Turns out a turtle’s arms are plenty long enough to pull a rug.
Yesterday, March 19 Binance Smart Chain (BSC) file storage project TurtleDex performed a “rugpull” exit scam — a colloquial term for when a project’s developers drain the liquidity or stored funds invested by the protocol.
Coming off a March 15 presale round that raised 9000 BNB tokens worth nearly $2.5 million, the team drained those funds from trading pools on BSC-native decentralized exchanges Pancake Swap and Ape Swap, converted the liquidity to ETH, and sent the funds to Binance exchange wallets to be sold, according to TurtleDex team wallet transactions.
Jet Fuel Finance, a yield vault protocol which had partnered with TurtleDex on a farming initiative, confirmed the rugpull on Twitter, saying they were “shocked” by the scam:
Attention – The Turtledex (#TTDX) team has exit scammed.
We are just as shocked as everyone to see this unfold.
— Jet Fuel BSC ✈️ (@Jetfuelfinance) March 19, 2021
The TurtleDex website has gone dark and social channels have been deleted.
Some investors pointed out that the project had previously been audited and no severe security issues were identified, prompting a renewed round of criticism about the efficacy of audits.
#TurtleDex $TTDX s/contract was audited by @TechRate1 on 21st of FEB, 2021. Whilst no big issues were found, it asks the question, what is the purpose of a s/contract audit?
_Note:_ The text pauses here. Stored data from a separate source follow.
-- pv_equiv track=rewrite | github.com/jomimc/imperfect_fifths | Src/MonteCarlo/model_ver_5.py | calculate_distance_between_windows
-- ===== SOURCE A (Python) =====
-- def calculate_distance_between_windows(ints, w):
--     windows = [[ints[0]]]
--     for i in ints[1:]:
--         if i - windows[-1][0] < w:
--             windows[-1].append(i)
--         else:
--             windows.append([i])
--     if len(windows) == 1:
--         return 0
--     else:
--         dist = [windows[i+1][0] - windows[i][-1] for i in range(len(windows)-1)]
--         return min(dist)
-- ===== SOURCE B (Python) =====
-- def calculate_distance_between_windows(ints, w):
--     start = last = ints[0]
--     min_dist = None
--     for i in ints[1:]:
--         if i - start < w:
--             last = i
--         else:
--             gap = i - last
--             min_dist = gap if min_dist is None else min(min_dist, gap)
--             start = last = i
--     return 0 if min_dist is None else min_dist
-- ===== Notes on version B (the rewrite author's own statement) =====
-- stated objective: simpler
-- what changed: Replaces A's two-phase algorithm (build an explicit list-of-lists of windows, then a second comprehension pass over window boundaries and min()) by a single streaming loop over three scalars: current window start, current window last, and the running minimum gap, recorded at the moment a window closes.
-- outside the precondition, e.g. on calculate_distance_between_windows([], 3): A raises IndexError, B raises IndexError
import Mathlib
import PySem

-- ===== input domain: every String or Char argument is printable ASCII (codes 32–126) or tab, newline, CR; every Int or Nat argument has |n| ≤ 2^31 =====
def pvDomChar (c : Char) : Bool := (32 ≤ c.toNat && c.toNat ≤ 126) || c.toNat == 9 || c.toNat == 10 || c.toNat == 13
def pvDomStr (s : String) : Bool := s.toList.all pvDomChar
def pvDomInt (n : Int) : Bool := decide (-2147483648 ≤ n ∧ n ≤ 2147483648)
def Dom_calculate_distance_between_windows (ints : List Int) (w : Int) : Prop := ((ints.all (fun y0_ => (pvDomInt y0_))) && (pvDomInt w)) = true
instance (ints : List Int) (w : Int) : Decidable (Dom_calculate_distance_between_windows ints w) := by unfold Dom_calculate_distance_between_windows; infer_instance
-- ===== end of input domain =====

-- B replaces A's windows list-of-lists plus second gap pass by a single streaming loop
-- over three scalars (window start, window last, running min gap); equivalence of the
-- return values is proved for every nonempty ints (A raises IndexError on []).

-- ===== PORT A =====
-- Loop body of A: windows[-1][0] / windows[-1].append(i) are exact via getLastD since
-- windows is never empty and every window is nonempty (seeded with [[ints[0]]]).
def pvStepA (w : Int) (ws : List (List Int)) (i : Int) : List (List Int) :=
  if i - (ws.getLastD []).headD 0 < w then ws.dropLast ++ [ws.getLastD [] ++ [i]]
  else ws ++ [[i]]

def calculate_distance_between_windows (ints : List Int) (w : Int) : Int :=
  match ints with
  | [] => 0  -- ints[0] raises IndexError in Python; excluded by Pre_
  | h :: t =>
    -- windows = [[ints[0]]]; for i in ints[1:]: …  (ints[1:] of h :: t is t, exact)
    let windows := t.foldl (pvStepA w) [[h]]
    if windows.length = 1 then 0
    else
      -- dist = [windows[i+1][0] - windows[i][-1] for i in range(len(windows)-1)]; min(dist)
      -- indices are in range and every window nonempty, so getD/headD/getLastD are exact
      (PySem.List.min?
        ((List.range (windows.length - 1)).map
          (fun i => (windows.getD (i + 1) []).headD 0 - (windows.getD i []).getLastD 0))
        (fun x => x)).getD 0

-- ===== PORT B =====
-- Loop body of B over the state (start, last, min_dist).
def pvStepB (w : Int) (s : Int × Int × Option Int) (i : Int) : Int × Int × Option Int :=
  if i - s.1 < w then (s.1, i, s.2.2)
  else (i, i, some (match s.2.2 with | none => i - s.2.1 | some m => min m (i - s.2.1)))

def calculate_distance_between_windows_alt (ints : List Int) (w : Int) : Int :=
  match ints with
  | [] => 0  -- ints[0] raises IndexError in Python; excluded by Pre_
  | h :: t => ((t.foldl (pvStepB w) (h, h, none)).2.2).getD 0

-- ===== PRECONDITION & SPEC =====
-- Pre_ excludes exactly the empty list, on which A (and B) raise IndexError at ints[0].
def Pre_calculate_distance_between_windows (ints : List Int) (w : Int) : Prop := ints ≠ []
instance (ints : List Int) (w : Int) : Decidable (Pre_calculate_distance_between_windows ints w) := by
  unfold Pre_calculate_distance_between_windows; infer_instance

def pvWitness_calculate_distance_between_windows : List Int × Int := ([0, 1, 5, 9], 3)

def Spec_calculate_distance_between_windows (ints : List Int) (w : Int) (out : Int) : Prop :=
  out = calculate_distance_between_windows_alt ints w
instance (ints : List Int) (w : Int) (out : Int) : Decidable (Spec_calculate_distance_between_windows ints w out) := by
  unfold Spec_calculate_distance_between_windows; infer_instance

-- ===== CLAIM (what is proved, stated in full; the proofs are below) =====
def Claim_equal_calculate_distance_between_windows : Prop :=
  ∀ (ints : List Int) (w : Int), Dom_calculate_distance_between_windows ints w →
    Pre_calculate_distance_between_windows ints w →
    Spec_calculate_distance_between_windows ints w (calculate_distance_between_windows ints w)

-- ===== LEMMAS AND PROOFS =====

-- gaps between consecutive windows, recursively (proved equal to A's range-comprehension)
def gapsOf : List (List Int) → List Int
  | [] => []
  | [_] => []
  | a :: b :: rest => ((b.headD 0) - (a.getLastD 0)) :: gapsOf (b :: rest)

lemma range_gaps (ws : List (List Int)) :
    (List.range (ws.length - 1)).map
      (fun i => (ws.getD (i + 1) []).headD 0 - (ws.getD i []).getLastD 0) = gapsOf ws := by
  induction ws with
  | nil => simp [gapsOf]
  | cons a ws ih =>
    cases ws with
    | nil => simp [gapsOf]
    | cons b rest =>
      have : (a :: b :: rest).length - 1 = ((b :: rest).length - 1) + 1 := by
        simp [List.length]
      rw [this, List.range_succ_eq_map, List.map_cons, List.map_map]
      simp only [gapsOf, List.getD_cons_succ, List.getD_cons_zero]
      exact congrArg _ (ih)

lemma gaps_replace_last (ws' : List (List Int)) (u v : List Int)
    (h : u.headD 0 = v.headD 0) : gapsOf (ws' ++ [u]) = gapsOf (ws' ++ [v]) := by
  induction ws' with
  | nil => simp [gapsOf]
  | cons a t ih =>
    cases t with
    | nil => simp only [List.cons_append, List.nil_append, gapsOf, h]
    | cons b r => simpa [gapsOf] using ih

lemma gaps_append (ws' : List (List Int)) (lw : List Int) (x : Int) :
    gapsOf (ws' ++ [lw] ++ [[x]]) = gapsOf (ws' ++ [lw]) ++ [x - lw.getLastD 0] := by
  induction ws' with
  | nil => simp [gapsOf]
  | cons a t ih =>
    cases t with
    | nil => simp [gapsOf]
    | cons b r => simpa [gapsOf] using ih

lemma min?_id_append_singleton (g : List Int) (x : Int) :
    PySem.List.min? (g ++ [x]) (fun y => y) =
      some (match PySem.List.min? g (fun y => y) with | none => x | some m => min m x) := by
  cases g with
  | nil => rw [List.nil_append, PySem.List.min?_id_cons]; simp [PySem.List.min?]
  | cons h t =>
    rw [List.cons_append, PySem.List.min?_id_cons, PySem.List.min?_id_cons,
      List.foldl_append]
    simp

-- the simulation invariant between A's windows and B's scalar state
def pvInv (ws : List (List Int)) (s : Int × Int × Option Int) : Prop :=
  ws ≠ [] ∧ (∀ win ∈ ws, win ≠ []) ∧
  s.1 = (ws.getLastD []).headD 0 ∧ s.2.1 = (ws.getLastD []).getLastD 0 ∧
  s.2.2 = PySem.List.min? (gapsOf ws) (fun x => x)

lemma step_inv (w : Int) (ws : List (List Int)) (s : Int × Int × Option Int) (i : Int)
    (h : pvInv ws s) : pvInv (pvStepA w ws i) (pvStepB w s i) := by
  obtain ⟨hne, hwin, h1, h2, h3⟩ := h
  obtain rfl | ⟨ws', lw, rfl⟩ := ws.eq_nil_or_concat
  · exact absurd rfl hne
  simp only [List.concat_eq_append] at hne hwin h1 h2 h3 ⊢
  have hlw : lw ≠ [] := hwin lw (by simp)
  have hgl : (ws' ++ [lw]).getLastD [] = lw := by simp
  rw [hgl] at h1 h2
  unfold pvStepA pvStepB
  rw [hgl, List.dropLast_concat, h1, h2]
  by_cases hc : i - lw.headD 0 < w
  · rw [if_pos hc, if_pos hc]
    refine ⟨by simp, ?_, ?_, ?_, ?_⟩
    · intro win hw
      rcases List.mem_append.mp hw with h' | h'
      · exact hwin win (List.mem_append.mpr (Or.inl h'))
      · simp only [List.mem_singleton] at h'; subst h'; simp
    · show lw.headD 0 = ((ws' ++ [lw ++ [i]]).getLastD []).headD 0
      have : (ws' ++ [lw ++ [i]]).getLastD [] = lw ++ [i] := by simp
      rw [this]
      cases lw with
      | nil => exact absurd rfl hlw
      | cons a t => simp
    · have : (ws' ++ [lw ++ [i]]).getLastD [] = lw ++ [i] := by simp
      rw [this]
      simp [List.getLastD_eq_getLast?]
    · show s.2.2 = PySem.List.min? (gapsOf (ws' ++ [lw ++ [i]])) (fun x => x)
      rw [h3]
      exact congrArg (fun g => PySem.List.min? g (fun x => x))
        (gaps_replace_last ws' lw (lw ++ [i]) (by
          cases lw with
          | nil => exact absurd rfl hlw
          | cons a t => simp))
  · rw [if_neg hc, if_neg hc]
    refine ⟨by simp, ?_, ?_, ?_, ?_⟩
    · intro win hw
      rcases List.mem_append.mp hw with h' | h'
      · exact hwin win h'
      · simp only [List.mem_singleton] at h'; subst h'; simp
    · have : (ws' ++ [lw] ++ [[i]]).getLastD [] = [i] := by simp
      rw [this]; simp
    · have : (ws' ++ [lw] ++ [[i]]).getLastD [] = [i] := by simp
      rw [this]; simp
    · rw [gaps_append, min?_id_append_singleton, ← h3]

lemma loop_inv (w : Int) (t : List Int) :
    ∀ (ws : List (List Int)) (s : Int × Int × Option Int), pvInv ws s →
      pvInv (t.foldl (pvStepA w) ws) (t.foldl (pvStepB w) s) := by
  induction t with
  | nil => intro ws s h; exact h
  | cons i t ih => intro ws s h; exact ih _ _ (step_inv w ws s i h)

lemma gapsOf_eq_nil_iff (ws : List (List Int)) (h : ws ≠ []) :
    gapsOf ws = [] ↔ ws.length = 1 := by
  match ws with
  | [] => exact absurd rfl h
  | [a] => simp [gapsOf]
  | a :: b :: r => simp [gapsOf]

-- ===== VERDICT (by name: the statement is the Claim_ definition above) =====
theorem calculate_distance_between_windows_spec : Claim_equal_calculate_distance_between_windows := by
  intro ints w _ hpre
  unfold Spec_calculate_distance_between_windows
  cases ints with
  | nil => exact absurd rfl hpre
  | cons h t =>
    simp only [calculate_distance_between_windows, calculate_distance_between_windows_alt]
    have hinv : pvInv [[h]] (h, h, none) := by
      refine ⟨by simp, by simp, by simp, by simp, by simp [gapsOf, PySem.List.min?]⟩
    have hfin := loop_inv w t [[h]] (h, h, none) hinv
    obtain ⟨hne, _, _, _, h3⟩ := hfin
    set ws := t.foldl (pvStepA w) [[h]] with hws
    set s := t.foldl (pvStepB w) (h, h, none) with hs
    rw [range_gaps]
    by_cases hl : ws.length = 1
    · have : gapsOf ws = [] := (gapsOf_eq_nil_iff ws hne).mpr hl
      simp only [hl, if_pos]
      rw [h3, this]
      simp [PySem.List.min?]
    · have hg : gapsOf ws ≠ [] := by
        intro hc; exact hl ((gapsOf_eq_nil_iff ws hne).mp hc)
      simp only [hl, if_neg, not_false_iff]
      rw [h3]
If developers can simply pull liquidty to dump, are we even asking the right Questions?$BNB $BANANA $FUEL pic.twitter.com/L8rxtwpnYo
— DeFi Stalker (@DefiStalker) March 20, 2021
Ironically, according to screenshots prospective investors had asked the team about the possibility of a rugpull in official channels; the team responded jokingly by saying that it would be impossible, as a turtle’s arms are too short.
— Danusarf (@Danusarf) March 19, 2021
“Chasing funds back”
Despite the loss, there may be hope for jilted TurtleDex investors.
Shortly after the Meerkat Finance rugpull — one of the largest-ever DeFi scams at $31 million — a developer for the project announced that the scam was an “experiment,” and that all funds would be returned to users.
The flimsy “experiment” backing and abrupt about-face prompted some speculation that Binance may have stepped in to mitigate the effects of the scam. BSC is a semi-closed system, with Binance controlling on-and-offramps to the ecosystem; rugpulled funds have few ways to exit BSC without passing Binance’s centralized control.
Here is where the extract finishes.